Caption Fail, Fail? or the difference between /f/ and /th/

I’m waiting for my video to load the closed captions on YouTube. I tried to speak in the clearest, most enunciated language of which I am capable. I want caption success. That said, I’m listening to myself right now, and I sound silly and kind of insulting. Let’s say the closed captions completely reflect my intended words. What would that mean? Should I send to the original caption fail guys and say, boom! enunciation, my friends.

Here is the address:

I really did like the caption fail on Christmas carols that was in Multimodality in Motion. I wonder if it would be more difficult to do songs. I’m sure someone has tried to do a caption of Lil’ Wayne. I just looked to see if I could, and I can’t figure it out. Can people caption videos that they don’t upload? That would seem a key feature of adaptability.

UPDATE: Sunday, February 10th

Okay. My overall reaction is that this tool is overall-useful and maybe the mirth at its expense is just mirth. To be fair, I tried to do the opposite of the caption fail guys and speak slowly and clearly. And that probably isn’t realistic. Also, since Melanie told us that the software listens for the voices of middle-class white guys from the Midwest, well, there it is. I think I also have a good shot at being a national, accent-neutral weather person. The actual text is in the blog below (#1 – #3).
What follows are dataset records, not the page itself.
lemma stepAB (P L1 : List (String × String)) (pz : String × String)
    (pm : PySem.Dict String String) (cf : PySem.Set String) (res : PySem.Dict String String)
    (hL1 : ∀ q ∈ L1, q ∈ P)
    (h : InvAB P L1 pm cf res) :
    InvAB P (L1 ++ [pz]) (stepA2 (pm, cf) pz).1 (stepA2 (pm, cf) pz).2 (stepB P res pz) := by
  obtain ⟨hnd, hfil, hget, hcf, hcfe⟩ := h
  by_cases hp0 : pz.1 = ""
  · -- empty prefix: both loops skip; firstVal at any p ≠ "" is unchanged
    have hA : stepA2 (pm, cf) pz = (pm, cf) := by simp [stepA2, hp0]
    have hB : stepB P res pz = res := by simp [stepB, hp0]
    rw [hA, hB]
    refine ⟨hnd, hfil, ?_, ?_, hcfe⟩
    · intro p z
      rw [hget p z, firstVal_append_singleton]
      constructor
      · rintro ⟨hpne, hv⟩
        refine ⟨hpne, ?_⟩
        rw [hv]; rfl
      · rintro ⟨hpne, hv⟩
        refine ⟨hpne, ?_⟩
        rw [if_neg (show ¬ pz.1 = p by rw [hp0]; exact fun he => hpne he.symm),
          Option.or_none] at hv
        exact hv
    · intro p hpne
      rw [hcf p hpne, firstVal_append_singleton,
        if_neg (show ¬ pz.1 = p by rw [hp0]; exact fun he => hpne he.symm), Option.or_none]
      constructor
      · rintro ⟨z, hz, q, hq, h1, h2⟩
        exact ⟨z, hz, q, List.mem_append_left _ hq, h1, h2⟩
      · rintro ⟨z, hz, q, hq, h1, h2⟩
        rcases List.mem_append.mp hq with hq | hq
        · exact ⟨z, hz, q, hq, h1, h2⟩
        · have hqe : q = pz := by simpa using hq
          exact absurd (show p = "" by rw [← h1, hqe]; exact hp0) hpne
  · cases hgp : pm.get? pz.1 with
    | none =>
      -- first occurrence of this prefix
      have hfv : firstVal L1 pz.1 = none := by
        cases hfv : firstVal L1 pz.1 with
        | none => rfl
        | some w => exact absurd ((hget pz.1 w).mpr ⟨hp0, hfv⟩) (by rw [hgp]; simp)
      have hnomem : ∀ q ∈ L1, q.1 ≠ pz.1 := (firstVal_none_iff L1 pz.1).mp hfv
      have hpmnc : pm.contains pz.1 = false :=
        (PySem.Dict.get?_eq_none_iff_contains pm pz.1).mp hgp
      have hresnc : res.contains pz.1 = false := by
        rw [PySem.Dict.contains_eq_decide_mem_keys, decide_eq_false_iff_not]
        intro hmem
        obtain ⟨v, hv, _⟩ := (mem_keys_iff_get?_filter hfil hnd pz.1).mp hmem
        rw [hgp] at hv; simp at hv
      have hA : stepA2 (pm, cf) pz = (pm.insert pz.1 pz.2, cf) := by
        simp [stepA2, hp0, hgp]
      have hfv' : firstVal (L1 ++ [pz]) pz.1 = some pz.2 := by
        rw [firstVal_append_singleton, hfv, if_pos rfl]; rfl
      have hfv'ne : ∀ p, p ≠ pz.1 → firstVal (L1 ++ [pz]) p = firstVal L1 p := by
        intro p hne
        rw [firstVal_append_singleton, if_neg (fun he => hne he.symm), Option.or_none]
      have hnd' : (pm.insert pz.1 pz.2).keys.Nodup := by
        rw [PySem.Dict.keys_insert_of_not_contains pm pz.2 hpmnc]
        refine List.nodup_append.mpr ⟨hnd, List.nodup_singleton _, ?_⟩
        intro a ha b hb hab
        have hb1 : b = pz.1 := by simpa using hb
        rw [hab, hb1] at ha
        exact absurd ((PySem.Dict.contains_iff_mem_keys pm pz.1).mpr ha) (by simp [hpmnc])
      have hget' : ∀ p z, (pm.insert pz.1 pz.2).get? p = some z ↔
          (p ≠ "" ∧ firstVal (L1 ++ [pz]) p = some z) := by
        intro p z
        rw [PySem.Dict.get?_insert]
        by_cases hpp : p = pz.1
        · subst hpp
          rw [if_pos rfl, hfv']
          constructor
          · intro hz; exact ⟨hp0, by rw [← Option.some_inj.mp hz]⟩
          · rintro ⟨_, hz⟩; rw [Option.some_inj.mp hz]
        · rw [if_neg hpp, hget p z, hfv'ne p hpp]
      have hcf' : ∀ p, p ≠ "" → (p ∈ cf ↔
          ∃ z, firstVal (L1 ++ [pz]) p = some z ∧ ∃ q ∈ L1 ++ [pz], q.1 = p ∧ q.2 ≠ z) := by
        intro p hpne
        by_cases hpp : p = pz.1
        · subst hpp
          constructor
          · intro hmem
            obtain ⟨z, hz, _⟩ := (hcf _ hpne).mp hmem
            rw [hfv] at hz; simp at hz
          · rintro ⟨z, hz, q, hq, h1, h2⟩
            rw [hfv'] at hz
            rcases List.mem_append.mp hq with hq | hq
            · exact absurd h1 (hnomem q hq)
            · have hqe : q = pz := by simpa using hq
              exact absurd (show q.2 = z by rw [hqe, ← Option.some_inj.mp hz]) h2
        · rw [hcf p hpne, hfv'ne p hpp]
          constructor
          · rintro ⟨z, hz, q, hq, h1, h2⟩
            exact ⟨z, hz, q, List.mem_append_left _ hq, h1, h2⟩
          · rintro ⟨z, hz, q, hq, h1, h2⟩
            rcases List.mem_append.mp hq with hq | hq
            · exact ⟨z, hz, q, hq, h1, h2⟩
            · have hqe : q = pz := by simpa using hq
              exact absurd (show p = pz.1 by rw [← h1, hqe]) hpp
      have hitems' : (pm.insert pz.1 pz.2).items = pm.items ++ [(pz.1, pz.2)] :=
        PySem.Dict.items_insert_of_not_contains pm pz.2 hpmnc
      by_cases hG : P.all (fun q => !(q.1 == pz.1) || (q.2 == pz.2))
      · have hB : stepB P res pz = res.insert pz.1 pz.2 := by
          simp [stepB, hp0, hresnc, hG]
        rw [hA, hB]
        refine ⟨hnd', ?_, hget', hcf', hcfe⟩
        rw [PySem.Dict.items_insert_of_not_contains res pz.2 hresnc, hitems',
          List.filter_append, hfil]
        simp [hG]
      · have hB : stepB P res pz = res := by
          simp only [stepB, hp0, hresnc, false_or, Bool.false_eq_true, if_false]
          rw [if_neg hG]
        rw [hA, hB]
        refine ⟨hnd', ?_, hget', hcf', hcfe⟩
        rw [hitems', List.filter_append, hfil]
        simp [hG]
    | some e =>
      -- prefix already seen: pm and res are unchanged; only cf may grow
      have hfv : firstVal L1 pz.1 = some e := ((hget pz.1 e).mp hgp).2
      have hfv'all : ∀ p, firstVal (L1 ++ [pz]) p = firstVal L1 p := by
        intro p
        by_cases hpp : p = pz.1
        · subst hpp; rw [firstVal_append_singleton, hfv]; rfl
        · rw [firstVal_append_singleton, if_neg (fun he => hpp he.symm), Option.or_none]
      have hpeP : (pz.1, e) ∈ P := hL1 _ (firstVal_some_mem hfv)
      have hresc : res.contains pz.1 =
          P.all (fun q => !(q.1 == pz.1) || (q.2 == e)) := by
        by_cases hGe : P.all (fun q => !(q.1 == pz.1) || (q.2 == e))
        · rw [hGe, PySem.Dict.contains_eq_decide_mem_keys, decide_eq_true_iff]
          exact (mem_keys_iff_get?_filter hfil hnd pz.1).mpr ⟨e, hgp, hGe⟩
        · rw [eq_false_of_ne_true hGe, PySem.Dict.contains_eq_decide_mem_keys,
            decide_eq_false_iff_not]
          intro hmem
          obtain ⟨v, hv, hg⟩ := (mem_keys_iff_get?_filter hfil hnd pz.1).mp hmem
          rw [hgp] at hv
          exact hGe (Option.some_inj.mp hv ▸ hg)
      have hB : stepB P res pz = res := by
        by_cases hGe : P.all (fun q => !(q.1 == pz.1) || (q.2 == e))
        · simp [stepB, hresc, hGe]
        · -- res does not contain the prefix, but the global check fails too
          have hGz : ¬ (P.all (fun q => !(q.1 == pz.1) || (q.2 == pz.2)) = true) := by
            intro hGz
            by_cases hez : e = pz.2
            · exact hGe (hez ▸ hGz)
            · have := List.all_eq_true.mp hGz _ hpeP
              simp at this
              exact hez this
          simp only [stepB, hresc, eq_false_of_ne_true hGe, hp0, or_false,
            Bool.false_eq_true, if_false]
          rw [if_neg hGz]
      rw [hB]
      by_cases hez : e ≠ pz.2
      · have hA : stepA2 (pm, cf) pz = (pm, PySem.Set.add cf pz.1) := by
          simp [stepA2, hp0, hgp, hez]
        rw [hA]
        refine ⟨hnd, hfil, ?_, ?_, ?_⟩
        · intro p z; rw [hget p z, hfv'all p]
        · intro p hpne
          rw [hfv'all p]
          by_cases hpp : p = pz.1
          · subst hpp
            constructor
            · intro _
              exact ⟨e, hfv, pz, List.mem_append_right _ (by simp), rfl, fun he => hez he.symm⟩
            · intro _
              exact (PySem.Set.mem_add cf pz.1 pz.1).mpr (Or.inr rfl)
          · rw [PySem.Set.mem_add]
            constructor
            · rintro (hm | hm)
              · obtain ⟨z, hz, q, hq, h1, h2⟩ := (hcf p hpne).mp hm
                exact ⟨z, hz, q, List.mem_append_left _ hq, h1, h2⟩
              · exact absurd hm hpp
            · rintro ⟨z, hz, q, hq, h1, h2⟩
              rcases List.mem_append.mp hq with hq | hq
              · exact Or.inl ((hcf p hpne).mpr ⟨z, hz, q, hq, h1, h2⟩)
              · have hqe : q = pz := by simpa using hq
                exact absurd (by rw [← h1, hqe] : p = pz.1) hpp
        · intro hm
          rcases (PySem.Set.mem_add cf pz.1 "").mp hm with hm | hm
          · exact hcfe hm
          · exact hp0 hm.symm
      · rw [not_not] at hez
        have hA : stepA2 (pm, cf) pz = (pm, cf) := by
          simp [stepA2, hp0, hgp, hez]
        rw [hA]
        refine ⟨hnd, hfil, ?_, ?_, hcfe⟩
        · intro p z; rw [hget p z, hfv'all p]
        · intro p hpne
          rw [hcf p hpne, hfv'all p]
          constructor
          · rintro ⟨z, hz, q, hq, h1, h2⟩
            exact ⟨z, hz, q, List.mem_append_left _ hq, h1, h2⟩
          · rintro ⟨z, hz, q, hq, h1, h2⟩
            rcases List.mem_append.mp hq with hq | hq
            · exact ⟨z, hz, q, hq, h1, h2⟩
            · have hqe : q = pz := by simpa using hq
              by_cases hpp : p = pz.1
              · subst hpp
                rw [hfv] at hz
                exact absurd (show q.2 = z by rw [hqe, ← hez]; exact Option.some_inj.mp hz) h2
              · exact absurd (by rw [← h1, hqe] : p = pz.1) hpp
1) Found poetry. The mistaken words / phrases in my caption fail(?) have a cool, oblique quality to them. The grammar is not impossible, just the word combinations. For example, “in poor taste” became “indian port eight”. It sounds kind of like a rock lyric (i.e. “I thought it was in poor taste / we met at indian port eight” with some fuzzy guitars) that everyone thought meant my drug dealer’s house but was actually my mom’s street name. Now, the most obvious caption fail was the exchange of ‘deaf’ for ‘death.’ The line that stands on its own (“She is deaf”) but becomes “She is death” is so stark but it actually happens three times. The irony that captions that might be used by people who are deaf to access videos on YouTube change ‘deaf’ into ‘death’ is pretty inescapable. There is something to be said for consistency, I suppose. Of course, since I was trying pretty hard for a faithful rendering of what I said out loud and my original purpose was to be clear, the caption fail didn’t follow that. I got the feeling that the guys we watched in class were speaking quickly / in an affected way in order to find some fun / poetry. In this case, at least, I was trying to be a party pooper — at which I largely succeeded.
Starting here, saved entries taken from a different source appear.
-- pv_equiv track=rewrite | github.com/AswinBlue/acmicpc | 1006/try2.py | next
-- ===== SOURCE A (Python) =====
-- def next(visit, x, y):
--     x_, y_ = 0, 0
--     if x == 0:
--         x_, y_ = 1, y
--     else:
--         x_, y_ = 0, y + 1
--
--     if visit[x_][y_] == 0:
--         return x_, y_
--     else:
--         return next(visit, x_, y_)
-- ===== SOURCE B (Python) =====
-- def next(visit, x, y):
--     # unrolled column scan: special-case the cell below the start, then walk
--     # whole columns left to right, checking the top and bottom cell of each
--     if x == 0:
--         if visit[1][y] == 0:
--             return (1, y)
--     c = y + 1
--     while True:
--         if visit[0][c] == 0:
--             return (0, c)
--         if visit[1][c] == 0:
--             return (1, c)
--         c += 1
-- ===== Notes on version B (the rewrite author's own statement) =====
-- stated objective: simpler
-- what changed: Replaces A's one-cell-per-call recursion on (x, y) with an iterative loop that first special-cases the cell below the start and then scans whole columns left to right, testing the top and bottom cell of each column per iteration.
import Mathlib
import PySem

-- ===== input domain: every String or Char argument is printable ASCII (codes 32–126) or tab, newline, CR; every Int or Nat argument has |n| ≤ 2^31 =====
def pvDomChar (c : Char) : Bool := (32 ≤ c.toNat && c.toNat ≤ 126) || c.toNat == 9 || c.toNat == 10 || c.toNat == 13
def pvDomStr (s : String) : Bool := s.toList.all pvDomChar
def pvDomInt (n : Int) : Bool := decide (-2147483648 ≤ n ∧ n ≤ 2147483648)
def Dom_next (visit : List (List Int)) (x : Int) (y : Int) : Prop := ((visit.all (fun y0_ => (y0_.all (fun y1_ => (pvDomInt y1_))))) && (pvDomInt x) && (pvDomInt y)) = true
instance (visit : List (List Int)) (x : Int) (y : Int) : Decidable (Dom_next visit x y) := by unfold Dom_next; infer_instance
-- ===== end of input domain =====

-- B unrolls A's one-cell-at-a-time recursion into a column loop: one special
-- check of the cell below the start, then whole columns (top cell, bottom cell)
-- left to right (simpler decomposition, same cost).

-- ===== PORT A =====
-- visit[x_][y_] as Python computes it (negative indices wrap; none = IndexError)
def cellA (visit : List (List Int)) (x_ y_ : Int) : Option Int :=
  (PySem.List.pyGet? visit x_).bind (fun row => PySem.List.pyGet? row y_)

-- fuel bound for totality only: under Pre_next the scan returns well within it
def scanFuel (visit : List (List Int)) : Nat :=
  4 * (visit.foldr (fun r m => max r.length m) 0) + 4

def nextAux (visit : List (List Int)) (x y : Int) : Nat → Int × Int := fun fuel =>
  let x_ : Int := if x = 0 then 1 else 0
  let y_ : Int := if x = 0 then y else y + 1
  if cellA visit x_ y_ = some 0 then (x_, y_)
  else
    match fuel with
    | 0 => (x_, y_)            -- fuel exhausted: Python A raises here (outside Pre_next)
    | f + 1 => nextAux visit x_ y_ f

def next (visit : List (List Int)) (x : Int) (y : Int) : Int × Int :=
  nextAux visit x y (scanFuel visit)

-- ===== PORT B =====
-- the column loop of Source B: check visit[0][c], then visit[1][c], then move on
def colLoop (visit : List (List Int)) (c : Int) : Nat → Int × Int := fun fuel =>
  if (PySem.List.pyGet? visit 0).bind (fun row => PySem.List.pyGet? row c) = some 0 then
    (0, c)
  else
    match fuel with
    | 0 => (0, c)              -- fuel exhausted (outside Pre_next)
    | f + 1 =>
      if (PySem.List.pyGet? visit 1).bind (fun row => PySem.List.pyGet? row c) = some 0 then
        (1, c)
      else
        match f with
        | 0 => (1, c)          -- fuel exhausted (outside Pre_next)
        | g + 1 => colLoop visit (c + 1) g

def next_alt (visit : List (List Int)) (x : Int) (y : Int) : Int × Int :=
  if x = 0 ∧ (PySem.List.pyGet? visit 1).bind (fun row => PySem.List.pyGet? row y) = some 0 then
    (1, y)
  else
    colLoop visit (y + 1) (scanFuel visit - (if x = 0 then 1 else 0))

-- ===== PRECONDITION & SPEC =====
-- visit[k % 2][k // 2] with Python's floor mod / floor division (linearized key)
def cellK (visit : List (List Int)) (k : Int) : Option Int :=
  (PySem.List.pyGet? visit (PySem.Int.mod k 2)).bind
    (fun row => PySem.List.pyGet? row (PySem.Int.floordiv k 2))

-- Pre_next holds exactly when the Python A returns normally: some cell of the scan
-- (at key offset n from the start key) is 0 and every cell scanned before it is in
-- range; outside it A raises IndexError (or recurses forever on an empty-width scan).
def Pre_next (visit : List (List Int)) (x : Int) (y : Int) : Prop :=
  ∃ n : Nat, n < scanFuel visit ∧
    cellK visit (2 * y + (if x = 0 then 1 else 2) + n) = some 0 ∧
    ∀ m : Nat, m < n → (cellK visit (2 * y + (if x = 0 then 1 else 2) + m)).isSome
instance (visit : List (List Int)) (x : Int) (y : Int) : Decidable (Pre_next visit x y) := by
  unfold Pre_next; infer_instance

def pvWitness_next : List (List Int) × Int × Int := ([[1, 1], [0, 0]], 0, 0)

def Spec_next (visit : List (List Int)) (x : Int) (y : Int) (out : Int × Int) : Prop := out = next_alt visit x y
instance (visit : List (List Int)) (x : Int) (y : Int) (out : Int × Int) : Decidable (Spec_next visit x y out) := by unfold Spec_next; infer_instance

-- ===== CLAIM (what is proved, stated in full; the proofs are below) =====
def Claim_equal_next : Prop := ∀ (visit : List (List Int)) (x : Int) (y : Int), Dom_next visit x y → Pre_next visit x y → Spec_next visit x y (next visit x y)

-- ===== LEMMAS AND PROOFS =====

-- A's recursion from a non-top cell of column c equals B's column loop from c+1
lemma aux_eq_colLoop (visit : List (List Int)) :
    ∀ (fuel : Nat) (x c : Int), x ≠ 0 →
      nextAux visit x c fuel = colLoop visit (c + 1) fuel := by
  intro fuel
  induction fuel using Nat.strong_induction_on with
  | _ fuel ih =>
    intro x c hx
    match fuel with
    | 0 =>
      simp [nextAux, colLoop, hx, cellA]
    | 1 =>
      by_cases h0 : (PySem.List.pyGet? visit 0).bind (fun row => PySem.List.pyGet? row (c + 1)) = some 0
      · simp [nextAux, colLoop, hx, cellA, h0]
      · simp [nextAux, colLoop, hx, cellA, h0]
    | g + 2 =>
      by_cases h0 : (PySem.List.pyGet? visit 0).bind (fun row => PySem.List.pyGet? row (c + 1)) = some 0
      · simp [nextAux, colLoop, hx, cellA, h0]
      · by_cases h1 : (PySem.List.pyGet? visit 1).bind (fun row => PySem.List.pyGet? row (c + 1)) = some 0
        · simp [nextAux, colLoop, hx, cellA, h0, h1]
        · simp only [nextAux, colLoop, hx, ite_false, ite_true, cellA, h0, h1]
          simpa [nextAux, cellA, h1] using ih g (by omega) 1 (c + 1) (by norm_num)

lemma scanFuel_pos (visit : List (List Int)) : ∃ f : Nat, scanFuel visit = f + 1 := by
  exact ⟨4 * (visit.foldr (fun r m => max r.length m) 0) + 3, rfl⟩

-- ===== VERDICT (by name: the statement is the Claim_ definition above) =====
theorem next_spec : Claim_equal_next := by
  intro visit x y _ _
  unfold Spec_next next next_alt
  obtain ⟨f, hf⟩ := scanFuel_pos visit
  by_cases hx : x = 0
  · subst hx
    rw [hf]
    by_cases h1 : (PySem.List.pyGet? visit 1).bind (fun row => PySem.List.pyGet? row y) = some 0
    · simp [nextAux, cellA, h1]
    · simp only [nextAux, cellA, ite_true, h1, ite_false, and_false]
      rw [aux_eq_colLoop visit f 1 y (by norm_num)]
      norm_num
  · rw [aux_eq_colLoop visit (scanFuel visit) x y hx]
    simp [hx]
2) Stir-fry text? I’m going to stay with similarities of caption fail and stir-fry. Andrews suggests that stir-frys allow you to make your own text with “spastic interactivity.” He means that, once he designs it, readers make their own. With caption fail, it’s like I make the original and YouTube makes its own with that interactivity. I would imagine that if I read the same passage more quickly or with an affected accent, I might get more words. In other words, I might get ideas for a new stir-fry if I did a whole bunch of caption fails. One other comment. YouTube capital-F Fails at names. Try to match these (one name garnered two different fails):

1) Zdenick                                                        a) j ke e

2) Anne Gere’s                                                 b) “bruce taylor”

3) Ruth Anna                                                    c) “this a demic”

4) JPEE                                                            d) “retainer”

e) “in years”

Though I imagine you might get them, it seems noteworthy that, like the stir-fry that switched the author of the quote at each mouse touch, proper names (except Michigan and Caribbean…) changed.

3) Patterns. Like I said, the caption tool worked (for the most part). One pattern was the inability to recognize proper nouns. Another one is the /f/ and /th/ sounds.  At least with ‘deaf,’ the mistake happened every time. Verb endings also change on a pretty regular basis — for example ‘describe’ in the original becomes ‘describing’ in the text. That is something I read over / ignored at first, but when nuance is important that lack of accessibility to the full spectrum of verbs might be an issue.